The manuscript has a valuable objective in discussing the impacts of glacier changes on precipitation patterns in this region. However, in its current form, I believe the manuscript has some shortcomings with regard to its methodological setup and the provided explanations in the text. Comments and suggestions are given in the list below.
Major comments:
Evaluation of the modeled precipitation (Section 4.1): The authors are presenting an evaluation between the WRF-modeled precipitation and GPM. However, to assess the WRF model performance, I believe it is crucial to first evaluate the modeled precipitation in ERA5 (serving as initial and boundary conditions for WRF). Subsequently, the authors can evaluate whether downscaling with WRF improves the representation in comparison to ERA5 or not. Could you please add a comparison between ERA5 and GPM and then evaluate how much the WRF model improves the simulation of precipitation (e.g., NRMSE or MRE per basin) for a “cold” and “warm” year.
Evaluation of absolute precipitation amounts: The authors report relative precipitation changes throughout the manuscript, but don’t focus on absolute amounts. This becomes especially important as the authors state that for most grid cells, the results have been statistically insignificant. Can you please specify and discuss absolute amounts?
Modifications of SNOW/ICE grid cells in WRF: The authors mention that they modified grid cells in WRF (SNOW/ICE or bare ground) in order to model glacier changes in Gl1 and Gl2 (Section 3.2.1). However, from the methodological description it is unclear how this modification has been performed. Have you modified the grid cells in both D1 and D2 (i.e., for D1 within the intersection of D1 with D2) or only D2? Page 6 lines 135-136 refer to D2 (I assume). I believe it is crucial to also change the grid cells in the parent domain (D1).

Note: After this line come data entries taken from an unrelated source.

-- pv_equiv track=rewrite | github.com/sunaminusone/email_agent | src/execution/status.py | final_status_for_calls
-- ===== SOURCE A (Python) =====
-- def final_status_for_calls(statuses: list[str]) -> str:
--     if not statuses:
--         return "empty"
--     if any(status == "error" for status in statuses):
--         return "error"
--     if any(status == "partial" for status in statuses):
--         return "partial"
--     if any(status == "ok" for status in statuses):
--         return "ok"
--     return "empty"
-- ===== SOURCE B (Python) =====
-- def final_status_for_calls(statuses: list[str]) -> str:
--     rank = {"error": 1, "partial": 2, "ok": 3}
--     best = 4
--     for s in statuses:
--         r = rank.get(s, 4)
--         if r < best:
--             best = r
--     return {1: "error", 2: "partial", 3: "ok", 4: "empty"}[best]
-- ===== Notes on version B (the rewrite author's own statement) =====
-- stated objective: alternative
-- what changed: Replaces the three separate any() scans with one single pass keeping a running minimum priority rank (error=1, partial=2, ok=3, unknown=4) and inverting the best rank at the end; empty and all-unknown lists both naturally leave best=4 -> "empty".
import Mathlib
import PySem

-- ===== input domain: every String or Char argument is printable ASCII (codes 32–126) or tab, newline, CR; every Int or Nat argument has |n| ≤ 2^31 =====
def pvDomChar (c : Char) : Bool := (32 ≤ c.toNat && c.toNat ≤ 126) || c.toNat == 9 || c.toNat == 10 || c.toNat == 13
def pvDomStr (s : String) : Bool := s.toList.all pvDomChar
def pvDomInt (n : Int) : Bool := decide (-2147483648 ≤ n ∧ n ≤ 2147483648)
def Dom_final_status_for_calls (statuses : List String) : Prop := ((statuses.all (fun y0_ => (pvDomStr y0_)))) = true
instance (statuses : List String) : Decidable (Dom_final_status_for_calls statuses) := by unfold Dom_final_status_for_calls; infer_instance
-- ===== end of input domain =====

-- B replaces A's three any() scans with one single pass keeping a running minimum rank (alternative decomposition, same cost).


-- ===== PORT A =====
def final_status_for_calls (statuses : List String) : String :=
  if statuses = [] then "empty"
  else if statuses.any (fun status => status == "error") then "error"
  else if statuses.any (fun status => status == "partial") then "partial"
  else if statuses.any (fun status => status == "ok") then "ok"
  else "empty"

-- ===== PORT B =====
-- rank.get(s, 4)
def pvRank (s : String) : Nat :=
  if s = "error" then 1 else if s = "partial" then 2 else if s = "ok" then 3 else 4
-- {1: "error", 2: "partial", 3: "ok", 4: "empty"}[best]
def pvInvRank (n : Nat) : String :=
  if n = 1 then "error" else if n = 2 then "partial" else if n = 3 then "ok" else "empty"

def final_status_for_calls_alt (statuses : List String) : String :=
  pvInvRank (statuses.foldl (fun best s => let r := pvRank s; if r < best then r else best) 4)

-- ===== PRECONDITION & SPEC =====
def Spec_final_status_for_calls (statuses : List String) (out : String) : Prop := out = final_status_for_calls_alt statuses
instance (statuses : List String) (out : String) : Decidable (Spec_final_status_for_calls statuses out) := by unfold Spec_final_status_for_calls; infer_instance

-- ===== CLAIM (what is proved, stated in full; the proofs are below) =====
def Claim_equal_final_status_for_calls : Prop := ∀ (statuses : List String), Dom_final_status_for_calls statuses → Spec_final_status_for_calls statuses (final_status_for_calls statuses)

-- ===== LEMMAS AND PROOFS =====

-- the best rank reachable from a list, expressed via A's any-tests
def pvGval (l : List String) : Nat :=
  if l.any (fun s => s == "error") then 1
  else if l.any (fun s => s == "partial") then 2
  else if l.any (fun s => s == "ok") then 3
  else 4

theorem pvGval_le (l : List String) : pvGval l ≤ 4 := by
  unfold pvGval; split_ifs <;> omega

theorem pvGval_cons (s : String) (l : List String) :
    pvGval (s :: l) = min (pvRank s) (pvGval l) := by
  by_cases h1 : s = "error" <;> by_cases h2 : s = "partial" <;> by_cases h3 : s = "ok" <;>
    simp [pvGval, pvRank, h1, h2, h3, List.any_cons] <;> split_ifs <;> omega

theorem pvFoldl_char (l : List String) : ∀ b : Nat, b ≤ 4 →
    l.foldl (fun best s => let r := pvRank s; if r < best then r else best) b
      = min b (pvGval l) := by
  induction l with
  | nil => intro b hb; simp [pvGval]; omega
  | cons s t ih =>
    intro b hb
    have hr : pvRank s ≤ 4 := by unfold pvRank; split_ifs <;> omega
    have step : (if pvRank s < b then pvRank s else b) = min b (pvRank s) := by split <;> omega
    simp only [List.foldl_cons]
    rw [ih _ (by omega : (if pvRank s < b then pvRank s else b) ≤ 4), step, pvGval_cons]
    omega

theorem final_status_for_calls_spec : Claim_equal_final_status_for_calls := by
  intro l _
  unfold Spec_final_status_for_calls final_status_for_calls_alt
  rw [pvFoldl_char l 4 (le_refl 4)]
  have h4 : min 4 (pvGval l) = pvGval l := by have := pvGval_le l; omega
  rw [h4]
  cases l with
  | nil => rfl
  | cons s t =>
    simp only [final_status_for_calls, pvGval, pvInvRank]
    split_ifs <;> simp_all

Moreover, the authors only change glacierized grid cells confined to the TP within China, but they do not change grid cells in WRF in other areas (e.g., in all of D1), which is a physically unrealistic setting. Can the authors please explain in detail their reasoning and possible implications of this choice of model setup on the results?
Selection of WRF physics parameterization schemes and albedo representation (Section 3.2.2): The authors mention that they follow the physics parameterizations of Prein et al. (2023). Please provide an overview of their findings and sensitivity tests for the simulation of precipitation and discuss their results for different seasons in order to justify selecting this specific WRF configuration.

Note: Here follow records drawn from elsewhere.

-- pv_equiv track=rewrite | github.com/oliverschwartz/leet | lint_wood_cut/lint_wood_cut.py | woodCut
-- ===== SOURCE A (Python) =====
-- def woodCut(L, k):
--     # write your code here
--
--     def is_valid(length):
--         pieces = 0
--         for l in L:
--             pieces += l // length
--         return pieces >= k
--
--     max_length = 0
--     l, r = 1, max(L)
--     while l <= r:
--         mid = (l + r) // 2
--         if is_valid(mid):
--             l = mid + 1
--             max_length = mid
--         else:
--             r = mid - 1
--
--     return max_length
-- ===== SOURCE B (Python) =====
-- def woodCut(L, k):
--     def pieces(t):
--         return sum(l // t for l in L)
--
--     t = max(L)
--     while t >= 1:
--         if pieces(t) >= k:
--             return t
--         # skip to the largest smaller t where some quotient l // t changes
--         t = max(l // (l // t + 1) for l in L)
--     return 0
-- ===== Notes on version B (the rewrite author's own statement) =====
-- stated objective: alternative
-- what changed: Replaces A's binary search over [1, max(L)] by a descending scan that jumps between the lengths where some quotient l // t changes, returning the first length with enough pieces (0 if none).
-- outside the precondition, e.g. on woodCut([-7, 5], -1): A returns 0, B returns 5; on woodCut([], 3): A raises ValueError, B raises ValueError
import Mathlib
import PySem

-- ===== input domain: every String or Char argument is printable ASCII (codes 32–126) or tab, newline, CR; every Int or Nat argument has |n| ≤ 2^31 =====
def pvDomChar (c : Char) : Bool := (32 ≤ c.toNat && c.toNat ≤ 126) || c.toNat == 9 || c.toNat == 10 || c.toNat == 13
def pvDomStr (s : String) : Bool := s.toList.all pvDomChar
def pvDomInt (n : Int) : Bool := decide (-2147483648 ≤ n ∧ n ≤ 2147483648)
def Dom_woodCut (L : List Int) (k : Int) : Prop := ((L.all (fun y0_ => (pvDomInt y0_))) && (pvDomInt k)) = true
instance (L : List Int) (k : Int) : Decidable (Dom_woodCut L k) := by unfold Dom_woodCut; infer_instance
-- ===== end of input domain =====

-- B replaces A's binary search by a descending scan that skips between quotient
-- breakpoints (objective: alternative; not claimed faster).


-- ===== PORT A =====
-- A's is_valid: explicit accumulation loop over L
def isValidA (L : List Int) (k : Int) (length : Int) : Bool :=
  decide (k ≤ L.foldl (fun pieces l => pieces + PySem.Int.floordiv l length) 0)

-- A's while-loop, state (max_length, l, r)
def aLoop (L : List Int) (k : Int) (ml l r : Int) : Int :=
  if _h : l ≤ r then
    let mid := PySem.Int.floordiv (l + r) 2
    if isValidA L k mid then aLoop L k mid (mid + 1) r
    else aLoop L k ml l (mid - 1)
  else ml
termination_by (r + 1 - l).toNat
decreasing_by
  · have := PySem.Int.floordiv_two_mid_bounds (lo := l) (hi := r) _h
    omega
  · have := PySem.Int.floordiv_two_mid_bounds (lo := l) (hi := r) _h
    omega

def woodCut (L : List Int) (k : Int) : Int :=
  match PySem.List.max? L (fun x => x) with
  | none => 0          -- Python raises ValueError here; excluded by Pre_
  | some m => aLoop L k 0 1 m

-- ===== PORT B =====
-- B's pieces(t): sum over a generator expression
def bPieces (L : List Int) (t : Int) : Int :=
  (L.map (fun l => PySem.Int.floordiv l t)).sum

-- B's jump: max(l // (l // t + 1) for l in L)
def bJump (L : List Int) (t : Int) : Int :=
  match PySem.List.max? (L.map (fun l => PySem.Int.floordiv l (PySem.Int.floordiv l t + 1))) (fun x => x) with
  | none => 0          -- unreachable: L ≠ [] whenever bJump is called
  | some j => j

-- B's while-loop; the fuel only makes the recursion total (inside Pre_ the jump
-- strictly decreases t, so fuel = t.toNat is never exhausted)
def bLoop (L : List Int) (k : Int) : Nat → Int → Int
  | 0, t =>
    if 1 ≤ t then
      if k ≤ bPieces L t then t
      else 0          -- fuel exhausted: dead inside Pre_
    else 0
  | n + 1, t =>
    if 1 ≤ t then
      if k ≤ bPieces L t then t
      else bLoop L k n (bJump L t)
    else 0

def woodCut_alt (L : List Int) (k : Int) : Int :=
  match PySem.List.max? L (fun x => x) with
  | none => 0          -- Python raises ValueError here; excluded by Pre_
  | some m => bLoop L k m.toNat m

-- ===== PRECONDITION & SPEC =====
-- Pre_ excludes empty L, on which Python's max(L) raises ValueError, and mixed-sign lists
-- (a negative element together with a positive maximum), on which A's binary search runs
-- over a non-monotone validity predicate and its returned value is an accident of the
-- bisection path (e.g. A returns 0 on ([-7, 5], -1) where B returns the genuinely valid
-- length 5); all-nonpositive lists stay inside (both programs return 0 there).
def Pre_woodCut (L : List Int) (k : Int) : Prop :=
  L ≠ [] ∧ ((∀ x ∈ L, 0 ≤ x) ∨ (∀ x ∈ L, x ≤ 0))
instance (L : List Int) (k : Int) : Decidable (Pre_woodCut L k) := by unfold Pre_woodCut; infer_instance

def pvWitness_woodCut : List Int × Int := ([5, 9, 7], 3)

def Spec_woodCut (L : List Int) (k : Int) (out : Int) : Prop := out = woodCut_alt L k
instance (L : List Int) (k : Int) (out : Int) : Decidable (Spec_woodCut L k out) := by unfold Spec_woodCut; infer_instance

-- ===== CLAIM (what is proved, stated in full; the proofs are below) =====
def Claim_equal_woodCut : Prop := ∀ (L : List Int) (k : Int), Dom_woodCut L k → Pre_woodCut L k → Spec_woodCut L k (woodCut L k)

-- ===== LEMMAS AND PROOFS =====

-- A's is_valid decides the same inequality as B's pieces
theorem isValidA_iff (L : List Int) (k t : Int) :
    isValidA L k t = true ↔ k ≤ bPieces L t := by
  simp [isValidA, bPieces, PySem.List.foldl_add]

-- floor division by a positive divisor is antitone in the divisor for a nonneg numerator
theorem fd_anti {x a b : Int} (hx : 0 ≤ x) (ha : 0 < a) (hab : a ≤ b) :
    PySem.Int.floordiv x b ≤ PySem.Int.floordiv x a := by
  rw [PySem.Int.floordiv_eq_ediv_of_pos (by omega), PySem.Int.floordiv_eq_ediv_of_pos ha]
  have h1 : x / b * a ≤ x := by
    calc x / b * a ≤ x / b * b := by
          have : 0 ≤ x / b := Int.ediv_nonneg hx (by omega)
          exact mul_le_mul_of_nonneg_left hab this
      _ ≤ x := Int.ediv_mul_le x (by omega)
  exact (Int.le_ediv_iff_mul_le ha).mpr h1

-- pieces is antitone on [1, ∞) when all lengths are nonneg
theorem pieces_anti {L : List Int} (hL : ∀ x ∈ L, 0 ≤ x)
    {i j : Int} (hi : 1 ≤ i) (hij : i ≤ j) :
    bPieces L j ≤ bPieces L i := by
  unfold bPieces
  refine List.sum_le_sum ?_
  intro x hx
  exact fd_anti (hL x hx) (by omega) hij

-- inside a quotient block the quotient is unchanged
theorem block_eq {l s t : Int} (hl : 0 ≤ l) (hs : 1 ≤ s) (hst : s ≤ t)
    (h : PySem.Int.floordiv l (PySem.Int.floordiv l t + 1) < s) :
    PySem.Int.floordiv l s = PySem.Int.floordiv l t := by
  set q := PySem.Int.floordiv l t with hq
  have hq0 : 0 ≤ q := by
    rw [hq, PySem.Int.floordiv_eq_ediv_of_pos (by omega)]
    exact Int.ediv_nonneg hl (by omega)
  have hle : q ≤ PySem.Int.floordiv l s := fd_anti hl (by omega) hst
  by_contra hne
  have hgt : q + 1 ≤ PySem.Int.floordiv l s := by omega
  have h1 : (q + 1) * s ≤ l := (PySem.Int.le_floordiv_iff_mul_le (by omega)).mp hgt
  have h2 : s ≤ PySem.Int.floordiv l (q + 1) :=
    (PySem.Int.le_floordiv_iff_mul_le (by omega)).mpr (by linarith [h1])
  omega

-- each jump candidate is below t
theorem jump_cand_lt {l t : Int} (hl : 0 ≤ l) (ht : 1 ≤ t) :
    PySem.Int.floordiv l (PySem.Int.floordiv l t + 1) < t := by
  set q := PySem.Int.floordiv l t with hq
  have hq0 : 0 ≤ q := by
    rw [hq, PySem.Int.floordiv_eq_ediv_of_pos (by omega)]
    exact Int.ediv_nonneg hl (by omega)
  have : l < (q + 1) * t := by
    have := (PySem.Int.floordiv_lt_iff_lt_mul (a := l) (b := t) (q := q + 1) (by omega)).mp (by omega)
    exact this
  exact (PySem.Int.floordiv_lt_iff_lt_mul (by omega)).mpr (by linarith)

-- the jump strictly decreases t
theorem jump_lt {L : List Int} (hL : ∀ x ∈ L, 0 ≤ x) (hne : L ≠ []) {t : Int} (ht : 1 ≤ t) :
    bJump L t < t := by
  unfold bJump
  cases hq : PySem.List.max? (L.map (fun l => PySem.Int.floordiv l (PySem.Int.floordiv l t + 1))) (fun x => x) with
  | none =>
    rw [PySem.List.max?_eq_none_iff, List.map_eq_nil_iff] at hq
    exact absurd hq hne
  | some j =>
    obtain ⟨l, hlL, rfl⟩ := List.mem_map.mp (PySem.List.max?_mem hq)
    exact jump_cand_lt (hL l hlL) ht

-- each jump candidate is at most the jump
theorem cand_le_jump {L : List Int} {l t : Int} (hl : l ∈ L) :
    PySem.Int.floordiv l (PySem.Int.floordiv l t + 1) ≤ bJump L t := by
  unfold bJump
  cases hq : PySem.List.max? (L.map (fun x => PySem.Int.floordiv x (PySem.Int.floordiv x t + 1))) (fun x => x) with
  | none =>
    rw [PySem.List.max?_eq_none_iff, List.map_eq_nil_iff] at hq
    subst hq
    cases hl
  | some j =>
    exact PySem.List.max?_isMax hq _ (List.mem_map_of_mem hl)

-- the skipped lengths all have the same pieces count
theorem jump_skip {L : List Int} (hL : ∀ x ∈ L, 0 ≤ x) {s t : Int}
    (hs : 1 ≤ s) (hst : s ≤ t) (h : bJump L t < s) :
    bPieces L s = bPieces L t := by
  unfold bPieces
  refine congrArg List.sum (List.map_congr_left ?_)
  intro l hlL
  refine block_eq (hL l hlL) hs hst ?_
  have := cand_le_jump (l := l) (t := t) hlL
  omega

-- uniqueness of the "greatest length with enough pieces in [1, M], else 0" characterization
theorem char_unique (L : List Int) (k : Int) (M g1 g2 : Int)
    (h1 : (g1 = 0 ∧ ∀ j : Int, 1 ≤ j → j ≤ M → ¬ (k ≤ bPieces L j)) ∨
      (1 ≤ g1 ∧ g1 ≤ M ∧ k ≤ bPieces L g1 ∧
        ∀ j : Int, g1 < j → j ≤ M → ¬ (k ≤ bPieces L j)))
    (h2 : (g2 = 0 ∧ ∀ j : Int, 1 ≤ j → j ≤ M → ¬ (k ≤ bPieces L j)) ∨
      (1 ≤ g2 ∧ g2 ≤ M ∧ k ≤ bPieces L g2 ∧
        ∀ j : Int, g2 < j → j ≤ M → ¬ (k ≤ bPieces L j))) :
    g1 = g2 := by
  rcases h1 with ⟨e1, a1⟩ | ⟨p1, m1, v1, a1⟩ <;> rcases h2 with ⟨e2, a2⟩ | ⟨p2, m2, v2, a2⟩
  · omega
  · exact absurd v2 (a1 g2 p2 m2)
  · exact absurd v1 (a2 g1 p1 m1)
  · by_contra hne
    rcases lt_or_gt_of_ne hne with h | h
    · exact absurd v2 (a1 g2 h m2)
    · exact absurd v1 (a2 g1 h m1)

-- B's loop returns the greatest length in [1, t] with enough pieces (0 if none)
theorem bLoop_spec (L : List Int) (k : Int) (hL : ∀ x ∈ L, 0 ≤ x) (hne : L ≠ []) :
    ∀ (fuel : Nat) (t : Int), t ≤ (fuel : Int) →
    (bLoop L k fuel t = 0 ∧ ∀ j : Int, 1 ≤ j → j ≤ t → ¬ (k ≤ bPieces L j)) ∨
    (1 ≤ bLoop L k fuel t ∧ bLoop L k fuel t ≤ t ∧ k ≤ bPieces L (bLoop L k fuel t) ∧
      ∀ j : Int, bLoop L k fuel t < j → j ≤ t → ¬ (k ≤ bPieces L j)) := by
  intro fuel
  induction fuel with
  | zero =>
    intro t hfuel
    rw [show bLoop L k 0 t = if 1 ≤ t then (if k ≤ bPieces L t then t else 0) else 0 from rfl, if_neg (by push_cast at hfuel; omega)]
    exact Or.inl ⟨rfl, fun j h1 h2 => by omega⟩
  | succ n ih =>
    intro t hfuel
    by_cases ht : 1 ≤ t
    · by_cases hv : k ≤ bPieces L t
      · rw [bLoop, if_pos ht, if_pos hv]
        exact Or.inr ⟨ht, le_rfl, hv, fun j h1 h2 => by omega⟩
      · rw [bLoop, if_pos ht, if_neg hv]
        have hjl : bJump L t < t := jump_lt hL hne ht
        have hrec := ih (bJump L t) (by push_cast at hfuel ⊢; omega)
        rcases hrec with ⟨h0, hall⟩ | ⟨h1', h2', h3', h4'⟩
        · refine Or.inl ⟨h0, ?_⟩
          intro j hj1 hj2 hc
          by_cases hjj : j ≤ bJump L t
          · exact hall j hj1 hjj hc
          · rw [jump_skip hL hj1 hj2 (by omega)] at hc
            exact hv hc
        · refine Or.inr ⟨h1', by omega, h3', ?_⟩
          intro j hj1 hj2 hc
          by_cases hjj : j ≤ bJump L t
          · exact h4' j hj1 hjj hc
          · rw [jump_skip hL (by omega) hj2 (by omega)] at hc
            exact hv hc
    · rw [bLoop, if_neg ht]
      exact Or.inl ⟨rfl, fun j h1 h2 => by omega⟩

-- aLoop maintains the binary-search invariant and ends with the same characterization
theorem aLoop_spec (L : List Int) (k : Int) (hL : ∀ x ∈ L, 0 ≤ x) (M : Int) :
    ∀ (n : Nat) (ml l r : Int), (r + 1 - l).toNat ≤ n →
    1 ≤ l → l ≤ r + 1 → r ≤ M → ml = l - 1 →
    (ml = 0 ∨ (1 ≤ ml ∧ k ≤ bPieces L ml)) →
    (∀ j : Int, r < j → j ≤ M → ¬ (k ≤ bPieces L j)) →
    (aLoop L k ml l r = 0 ∧ ∀ j : Int, 1 ≤ j → j ≤ M → ¬ (k ≤ bPieces L j)) ∨
    (1 ≤ aLoop L k ml l r ∧ aLoop L k ml l r ≤ M ∧ k ≤ bPieces L (aLoop L k ml l r) ∧
      ∀ j : Int, aLoop L k ml l r < j → j ≤ M → ¬ (k ≤ bPieces L j)) := by
  intro n
  induction n with
  | zero =>
    intro ml l r hfuel h1 h2 h3 hml hv habove
    have hlr : ¬ l ≤ r := by omega
    rw [aLoop, dif_neg hlr]
    rcases hv with h0 | ⟨hp, hP⟩
    · exact Or.inl ⟨h0, fun j hj1 hj2 => habove j (by omega) hj2⟩
    · exact Or.inr ⟨hp, by omega, hP, fun j hj1 hj2 => habove j (by omega) hj2⟩
  | succ m ih =>
    intro ml l r hfuel h1 h2 h3 hml hv habove
    by_cases hlr : l ≤ r
    · rw [aLoop, dif_pos hlr]
      have hmid := PySem.Int.floordiv_two_mid_bounds (lo := l) (hi := r) hlr
      set mid := PySem.Int.floordiv (l + r) 2 with hmiddef
      by_cases hvm : k ≤ bPieces L mid
      · rw [if_pos ((isValidA_iff L k mid).mpr hvm)]
        exact ih mid (mid + 1) r (by omega) (by omega) (by omega) h3 (by omega)
          (Or.inr ⟨by omega, hvm⟩) habove
      · rw [if_neg (by rw [Bool.not_eq_true]; exact (Bool.not_eq_true _).mp (fun h => hvm ((isValidA_iff L k mid).mp h)))]
        refine ih ml l (mid - 1) (by omega) h1 (by omega) (by omega) hml hv ?_
        intro j hj1 hj2 hc
        by_cases hjr : r < j
        · exact habove j hjr hj2 hc
        · -- mid ≤ j ≤ r : pieces j ≤ pieces mid would give k ≤ pieces mid
          have := pieces_anti hL (i := mid) (j := j) (by omega) (by omega)
          exact hvm (le_trans hc this)
    · rw [aLoop, dif_neg hlr]
      rcases hv with h0 | ⟨hp, hP⟩
      · exact Or.inl ⟨h0, fun j hj1 hj2 => habove j (by omega) hj2⟩
      · exact Or.inr ⟨hp, by omega, hP, fun j hj1 hj2 => habove j (by omega) hj2⟩

-- ===== VERDICT (by name: the statement is the Claim_ definition above) =====
theorem woodCut_spec : Claim_equal_woodCut := by
  intro L k _hdom hpre
  obtain ⟨hne, hsign⟩ := hpre
  unfold Spec_woodCut
  cases hq : PySem.List.max? L (fun y => y) with
  | none =>
    rw [PySem.List.max?_eq_none_iff] at hq
    exact absurd hq hne
  | some m =>
    simp only [woodCut, woodCut_alt, hq]
    rcases hsign with hnonneg | hnonpos
    · have hm0 : 0 ≤ m := hnonneg m (PySem.List.max?_mem hq)
      have hA := aLoop_spec L k hnonneg m m.toNat 0 1 m (by omega) (by omega) (by omega)
        le_rfl (by omega) (Or.inl rfl) (fun j hj1 hj2 => absurd hj2 (by omega))
      have hB := bLoop_spec L k hnonneg hne m.toNat m (by omega)
      exact char_unique L k m _ _ hA hB
    · -- max ≤ 0: both loops return 0 immediately
      have hm0 : m ≤ 0 := hnonpos m (PySem.List.max?_mem hq)
      rw [aLoop, dif_neg (by omega)]
      cases hmt : m.toNat with
      | zero => rw [bLoop, if_neg (by omega)]
      | succ n => rw [bLoop, if_neg (by omega)]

Which albedo values are used in the LSM that the authors have chosen (page 6 line 158)? For example, in Noah-MP, the albedo parameterizations for land ice (variable ALBICE in phys/module_sf_noahmp_glacier.F) is set very high and might have to be changed to a value consistent with bare ice for more realistic simulations and atmospheric feedbacks. Please explain those values.
Minor comments:
Page 1 line 11: Please specify in the abstract what you mean with “different glacier and climate conditions” and add a sentence to better describe the methodology. Please also add some information in the abstract about the area and/or numbers of glaciers covered in the simulations.
Page 1 line 19 and page 14 line 362: Can you please specify what you mean with “adequate”?
Page 3 line 75-76: I suggest removing this sentence as it is a repetition.
Page 4 Figure 1: I am unsure of what the 3 pink rectangles are. Please add an explanation in the caption, and add them to the legend. They are also very hard to see. Please use a different color and/or line width. Please also specify which data set you are using here for the elevation and cite it. Figure 1 should be referenced on page 4 line 90 in the text.
Page 4 line 99: Please specify what you mean with “fundamental parameters”. Which parameters from this data set are you using for this study, in addition to the glacier outlines?
Page 5 line 124: I think it would be helpful to add more information on the accuracy of the GPM data set based on previous studies.
Page 5 line 131: Please introduce the WRF domain set-up and resolution before providing detailed information on the land cover change.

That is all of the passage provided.